Background: on modern HDD's the PC board in the unit contains a small microprocessor, a small BIOS with pre-programmed tasks, and some memory of a few types. This system runs its own checks on the unit in the background as it operates, and keeps track of things in its own storage facilities. None of this is exposed to the outside world, and Windows knows nothing of this. One of these is allocation and testing of sectors on the platters.

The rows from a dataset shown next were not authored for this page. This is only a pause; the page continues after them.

-- pv_equiv track=rewrite | github.com/iamjuli0/programas-UFAM | 1° periodo/IC/bloco3.py | m_mais_ponto
-- ===== SOURCE A (Python) =====
-- def find_indexs(lado_a, mesa):
--     indece = []
--     for ind in range(0, len(mesa)):
--         if len(mesa[ind]) != 0 and lado_a == mesa[ind][0]:
--             indece.append(ind)
--     return indece
--
-- def ponta_que_entra(pedra, ponta):
--     if pedra[0] == ponta[0] and pedra[0] != pedra[1]:
--         return [pedra[1]]
--     elif pedra[0] == ponta[0] and pedra[0] == pedra[1]:
--         return [pedra[0], pedra[1]]
--     else:
--         return [pedra[0]]
--
-- def joga_pedra(pedra, mesa, index):
--
--     valores_anteriores = mesa[:index]
--     if len(mesa) != index + 1:
--         valores_posteriores = mesa[(index + 1) :]
--     else:
--         valores_posteriores = ()
--
--     return (
--         valores_anteriores
--         + (ponta_que_entra(pedra, mesa[index]),)
--         + valores_posteriores
--     )
--
-- def head(xs):
-- 	return xs[0]
--
-- def tail(xs):
-- 	return [x for x in xs][1:]
--
-- def suma(values):
--     if len(values) == 0:
--         return 0
--
--     return head(values) + suma(tail(values))
--
-- def sum_pontas(pontas):
--     if len(pontas) == 0:
--         return 0
--     return suma(pontas[0]) + sum_pontas(pontas[1:])
--
-- def m_mais_ponto(pedra, mesa):
--
--     indexs = find_indexs(pedra[0], mesa) + find_indexs(pedra[1], mesa)
--
--     maior_ponto = 0
--     maior_ponto_index = 0
--
--     for inx in indexs:
--         if maior_ponto <= sum_pontas(joga_pedra(pedra, mesa, inx)):
--             maior_ponto = sum_pontas(joga_pedra(pedra, mesa, inx))
--             maior_ponto_index = inx
--
--     return (maior_ponto, maior_ponto_index)
-- ===== SOURCE B (Python) =====
-- def m_mais_ponto(pedra, mesa):
--     # One pass: precompute the total board sum once, then score each playable
--     # index by an O(1) delta (remove the replaced end, add the entering end).
--     a, b = pedra[0], pedra[1]
--     total = sum(sum(row) for row in mesa)
--     best = 0
--     best_index = 0
--     for lado in (a, b):
--         for i, row in enumerate(mesa):
--             if row and row[0] == lado:
--                 if a == row[0] and a != b:
--                     new = [b]
--                 elif a == row[0]:
--                     new = [a, b]
--                 else:
--                     new = [a]
--                 score = total - sum(row) + sum(new)
--                 if best <= score:
--                     best = score
--                     best_index = i
--     return (best, best_index)
-- ===== Notes on version B (the rewrite author's own statement) =====
-- stated objective: faster
-- what changed: B precomputes the total board sum once and scores each playable index with an O(1) delta (subtract the replaced row's sum, add the entering end's sum) in a single enumerate pass per piece side, instead of A's rebuilding the whole board for every candidate index and re-summing it with nested recursions.
import Mathlib
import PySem

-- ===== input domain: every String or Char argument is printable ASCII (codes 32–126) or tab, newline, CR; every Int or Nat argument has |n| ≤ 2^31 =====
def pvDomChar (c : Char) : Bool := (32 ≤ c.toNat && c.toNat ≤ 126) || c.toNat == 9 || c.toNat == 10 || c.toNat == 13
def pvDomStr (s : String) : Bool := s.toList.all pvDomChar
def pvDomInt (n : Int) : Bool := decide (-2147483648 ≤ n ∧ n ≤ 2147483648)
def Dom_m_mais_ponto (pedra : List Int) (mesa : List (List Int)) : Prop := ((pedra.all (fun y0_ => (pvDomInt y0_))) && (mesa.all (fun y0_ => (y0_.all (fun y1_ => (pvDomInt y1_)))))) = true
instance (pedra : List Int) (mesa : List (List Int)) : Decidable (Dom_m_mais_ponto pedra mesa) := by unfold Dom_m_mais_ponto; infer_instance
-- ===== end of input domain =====

-- B replaces A's per-candidate board rebuild + recursive re-summing by a single precomputed
-- total with an O(1) delta per playable index (objective: faster; measured so in a timing run).

-- ===== PORT A =====
def find_indexs (lado_a : Int) (mesa : List (List Int)) : List Int :=
  (PySem.List.pyRange 0 (mesa.length : Int) 1).foldl
    (fun indece ind =>
      -- mesa[ind]: ind ranges over range(len(mesa)), so pyGetD is exact
      if (PySem.List.pyGetD mesa ind []).length ≠ 0 ∧
          lado_a = PySem.List.pyGetD (PySem.List.pyGetD mesa ind []) 0 0
      then indece ++ [ind] else indece)
    []

def ponta_que_entra (pedra ponta : List Int) : List Int :=
  -- pedra[0]/pedra[1]: IndexError when len(pedra) < 2, excluded by Pre_;
  -- ponta[0]: only called on non-empty pontas (find_indexs filters them)
  let p0 := PySem.List.pyGetD pedra 0 0
  let p1 := PySem.List.pyGetD pedra 1 0
  let t0 := PySem.List.pyGetD ponta 0 0
  if p0 = t0 ∧ p0 ≠ p1 then [p1]
  else if p0 = t0 ∧ p0 = p1 then [p0, p1]
  else [p0]

def joga_pedra (pedra : List Int) (mesa : List (List Int)) (index : Int) : List (List Int) :=
  -- mesa arrives as a Python tuple, so the concatenations below are exact
  let valores_anteriores := PySem.List.slice mesa none (some index)
  let valores_posteriores :=
    if (mesa.length : Int) ≠ index + 1 then PySem.List.slice mesa (some (index + 1)) none else []
  valores_anteriores ++ [ponta_que_entra pedra (PySem.List.pyGetD mesa index [])] ++ valores_posteriores

def suma : List Int → Int
  | [] => 0
  | x :: xs => x + suma xs   -- head(values) + suma(tail(values))

def sum_pontas : List (List Int) → Int
  | [] => 0
  | p :: ps => suma p + sum_pontas ps   -- suma(pontas[0]) + sum_pontas(pontas[1:])

def m_mais_ponto (pedra : List Int) (mesa : List (List Int)) : List Int :=
  let indexs := find_indexs (PySem.List.pyGetD pedra 0 0) mesa
                ++ find_indexs (PySem.List.pyGetD pedra 1 0) mesa
  let st := indexs.foldl
    (fun (st : Int × Int) inx =>
      if st.1 ≤ sum_pontas (joga_pedra pedra mesa inx)
      then (sum_pontas (joga_pedra pedra mesa inx), inx)
      else st)
    (0, 0)
  [st.1, st.2]

-- ===== PORT B =====
def pvInner (a b total lado : Int) (st : Int × Int) (p : Int × List Int) : Int × Int :=
  match p.2 with
  | [] => st
  | h :: t =>
    if h = lado then
      let newRow := if a = h ∧ a ≠ b then [b] else if a = h then [a, b] else [a]
      let score := total - (h :: t).sum + newRow.sum
      if st.1 ≤ score then (score, p.1) else st
    else st

def m_mais_ponto_alt (pedra : List Int) (mesa : List (List Int)) : List Int :=
  let a := PySem.List.pyGetD pedra 0 0
  let b := PySem.List.pyGetD pedra 1 0
  let total := (mesa.map (fun r => r.sum)).sum
  let st := [a, b].foldl
    (fun (st : Int × Int) lado => (PySem.List.enumerate mesa 0).foldl (pvInner a b total lado) st)
    (0, 0)
  [st.1, st.2]

-- ===== PRECONDITION & SPEC =====
-- Pre_ excludes exactly the inputs where Python A raises: pedra[1] is an IndexError when
-- len(pedra) < 2.
def Pre_m_mais_ponto (pedra : List Int) (mesa : List (List Int)) : Prop :=
  2 ≤ pedra.length
instance (pedra : List Int) (mesa : List (List Int)) : Decidable (Pre_m_mais_ponto pedra mesa) := by
  unfold Pre_m_mais_ponto; infer_instance

def pvWitness_m_mais_ponto : List Int × List (List Int) := ([1, 2], [[1, 3], [], [2, 5]])

def Spec_m_mais_ponto (pedra : List Int) (mesa : List (List Int)) (out : List Int) : Prop := out = m_mais_ponto_alt pedra mesa
instance (pedra : List Int) (mesa : List (List Int)) (out : List Int) : Decidable (Spec_m_mais_ponto pedra mesa out) := by unfold Spec_m_mais_ponto; infer_instance

-- ===== CLAIM (what is proved, stated in full; the proofs are below) =====
def Claim_equal_m_mais_ponto : Prop := ∀ (pedra : List Int) (mesa : List (List Int)), Dom_m_mais_ponto pedra mesa → Pre_m_mais_ponto pedra mesa → Spec_m_mais_ponto pedra mesa (m_mais_ponto pedra mesa)

-- ===== LEMMAS AND PROOFS =====

theorem pv_suma_eq (l : List Int) : suma l = l.sum := by
  induction l with
  | nil => rfl
  | cons x xs ih => simp [suma, ih]

theorem pv_sum_pontas_eq (L : List (List Int)) : sum_pontas L = (L.map (fun r => r.sum)).sum := by
  induction L with
  | nil => rfl
  | cons p ps ih => simp [sum_pontas, ih, pv_suma_eq]

-- list(enumerate(xs, s)) written index-first, to line the B loop up with A's range loop
theorem pv_enumerate_eq {α : Type} (xs : List α) (d : α) :
    ∀ s : Int, PySem.List.enumerate xs s
      = (List.range xs.length).map (fun k : Nat => ((s + k : Int), xs.getD k d)) := by
  induction xs with
  | nil => intro s; simp [PySem.List.enumerate_nil]
  | cons x xs ih =>
    intro s
    rw [PySem.List.enumerate_cons, ih (s + 1)]
    rw [List.length_cons, List.range_succ_eq_map, List.map_cons, List.map_map]
    congr 1
    · simp
    · apply List.map_congr_left
      intro k _
      simp only [Function.comp_apply, List.getD_cons_succ, Prod.mk.injEq]
      constructor
      · push_cast; ring
      · trivial

-- replacing row k costs an O(1) delta against the precomputed total
theorem pv_joga_sum (pedra : List Int) (mesa : List (List Int)) (k : Nat) (hk : k < mesa.length) :
    sum_pontas (joga_pedra pedra mesa (k : Int))
      = (mesa.map (fun r => r.sum)).sum - (mesa.getD k []).sum
        + (ponta_que_entra pedra (mesa.getD k [])).sum := by
  have hdec : mesa = mesa.take k ++ mesa[k] :: mesa.drop (k + 1) := by
    conv_lhs => rw [← List.take_append_drop k mesa, List.drop_eq_getElem_cons hk]
  have hgd : mesa.getD k [] = mesa[k] := List.getD_eq_getElem mesa [] hk
  have hsplit : (mesa.map (fun r => r.sum)).sum
      = ((mesa.take k).map (fun r => r.sum)).sum + mesa[k].sum
        + ((mesa.drop (k + 1)).map (fun r => r.sum)).sum := by
    conv_lhs => rw [hdec]
    rw [List.map_append, List.map_cons, List.sum_append, List.sum_cons]
    ring
  have hpost : (if (mesa.length : Int) ≠ (k : Int) + 1
      then PySem.List.slice mesa (some ((k : Int) + 1)) none else []) = mesa.drop (k + 1) := by
    split_ifs with h
    · have hcast : ((k : Int) + 1) = ((k + 1 : Nat) : Int) := by push_cast; ring
      rw [hcast, PySem.List.slice_from_natCast]
    · have hlen : mesa.length = k + 1 := by omega
      rw [← hlen]
      exact (List.drop_length (l := mesa)).symm
  unfold joga_pedra
  rw [hpost, PySem.List.slice_to_natCast, PySem.List.pyGetD_natCast, hgd, pv_sum_pontas_eq]
  rw [List.map_append, List.map_append, List.sum_append, List.sum_append,
      List.map_cons, List.map_nil, List.sum_cons, List.sum_nil, hsplit]
  ring

theorem pv_pqe_eq (pedra : List Int) (h : Int) (t : List Int) :
    ponta_que_entra pedra (h :: t)
      = (if PySem.List.pyGetD pedra 0 0 = h ∧ PySem.List.pyGetD pedra 0 0 ≠ PySem.List.pyGetD pedra 1 0
         then [PySem.List.pyGetD pedra 1 0]
         else if PySem.List.pyGetD pedra 0 0 = h
           then [PySem.List.pyGetD pedra 0 0, PySem.List.pyGetD pedra 1 0]
           else [PySem.List.pyGetD pedra 0 0]) := by
  unfold ponta_que_entra
  simp only [PySem.List.pyGetD_zero_cons]
  split_ifs <;> simp_all

-- B's guarded enumerate pass computes exactly A's fold over find_indexs
theorem pv_inner_eq (pedra : List Int) (mesa : List (List Int)) (lado : Int) (st : Int × Int) :
    (PySem.List.enumerate mesa 0).foldl
      (pvInner (PySem.List.pyGetD pedra 0 0) (PySem.List.pyGetD pedra 1 0)
        ((mesa.map (fun r => r.sum)).sum) lado) st
    = (find_indexs lado mesa).foldl
        (fun (st : Int × Int) inx =>
          if st.1 ≤ sum_pontas (joga_pedra pedra mesa inx)
          then (sum_pontas (joga_pedra pedra mesa inx), inx)
          else st) st := by
  unfold find_indexs
  rw [PySem.List.foldl_append_ite_eq_filter, List.nil_append,
      ← PySem.List.foldl_ite_eq_foldl_filter, PySem.List.pyRange_zero_natCast, List.foldl_map,
      pv_enumerate_eq mesa [] 0, List.foldl_map]
  apply PySem.List.foldl_congr_mem
  intro acc k hk
  rw [List.mem_range] at hk
  simp only [zero_add, PySem.List.pyGetD_natCast]
  cases hrow : mesa.getD k [] with
  | nil => simp [pvInner, hrow]
  | cons h t =>
    by_cases hl : h = lado
    · rw [if_pos ⟨by simp [hrow], by simp [hrow, hl]⟩]
      have hS : sum_pontas (joga_pedra pedra mesa (k : Int))
          = (mesa.map (fun r => r.sum)).sum - (h :: t).sum
            + (if PySem.List.pyGetD pedra 0 0 = h ∧ PySem.List.pyGetD pedra 0 0 ≠ PySem.List.pyGetD pedra 1 0
               then [PySem.List.pyGetD pedra 1 0]
               else if PySem.List.pyGetD pedra 0 0 = h
                 then [PySem.List.pyGetD pedra 0 0, PySem.List.pyGetD pedra 1 0]
                 else [PySem.List.pyGetD pedra 0 0]).sum := by
        rw [pv_joga_sum pedra mesa k hk, hrow, pv_pqe_eq]
      simp [pvInner, hrow, hl, hS]
    · have hcond : ¬ ((h :: t).length ≠ 0 ∧ lado = PySem.List.pyGetD (h :: t) 0 0) := by
        simp only [PySem.List.pyGetD_zero_cons]
        rintro ⟨-, he⟩
        exact hl he.symm
      rw [if_neg hcond]
      simp [pvInner, hrow, hl]

-- ===== VERDICT (by name: the statement is the Claim_ definition above) =====
theorem m_mais_ponto_spec : Claim_equal_m_mais_ponto := by
  intro pedra mesa _ _
  unfold Spec_m_mais_ponto
  simp only [m_mais_ponto, m_mais_ponto_alt, List.foldl_cons, List.foldl_nil, List.foldl_append]
  rw [pv_inner_eq, pv_inner_eq]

At the time that the HDD is first manufactured and the Low-Level Formatting is done (that is, writing the magnetic tracks and defining them into individual Sectors), many more Sectors are created than are needed for the specified capacity. Then they are all tested, and any defective Sectors marked off. Then the number of sectors needed for the specified capacity is assigned for use, and the remaining good ones are recorded in a table of Good Spare sectors for later use. Afterwards, during normal use whenever a sector is read, the quality of the signals coming back is assessed by the HDD's own mini system. If it decided the signals are erroneous or even just plain weak, it will re-read the sector to get the data correctly. Then it will replace that Sector with one of the Good Spares, writing the recovered data to that, and mark off the questionable sector as Bad and never to be used again. Then it will record the fact in the SMART tables that one more "Bad Sector" had to be replaced. So far, to the world outside the HDD, the unit has no problems at all. This process simply goes on all the time. BUT at some point (a pre-set limit), the SMART system sends out an error message that too many faulty sectors have been replaced. This means two things. One is that the stock of Good Spares is getting low, so continuing without remedial action risks getting to the point that there are no more Good Spares to use, and the automatic self-repair process will fail. The other is that as more failures develop, the rate of failure may be increasing, and that's a BIG warning that you should replace this HDD while the data on it are still good, and before a BIG failure means you can't actually get all your data back. For both reasons, this is a clear warning that you should replace this HDD soon while you can get a good clone copy made and before data is lost. (I had to do this recently because of this type of SMART error message. The cloning process took a longer time than normal because it kept finding faulty sectors, but the final clone copy on the new drive apparently had NO errors in it, and the operation was a success!)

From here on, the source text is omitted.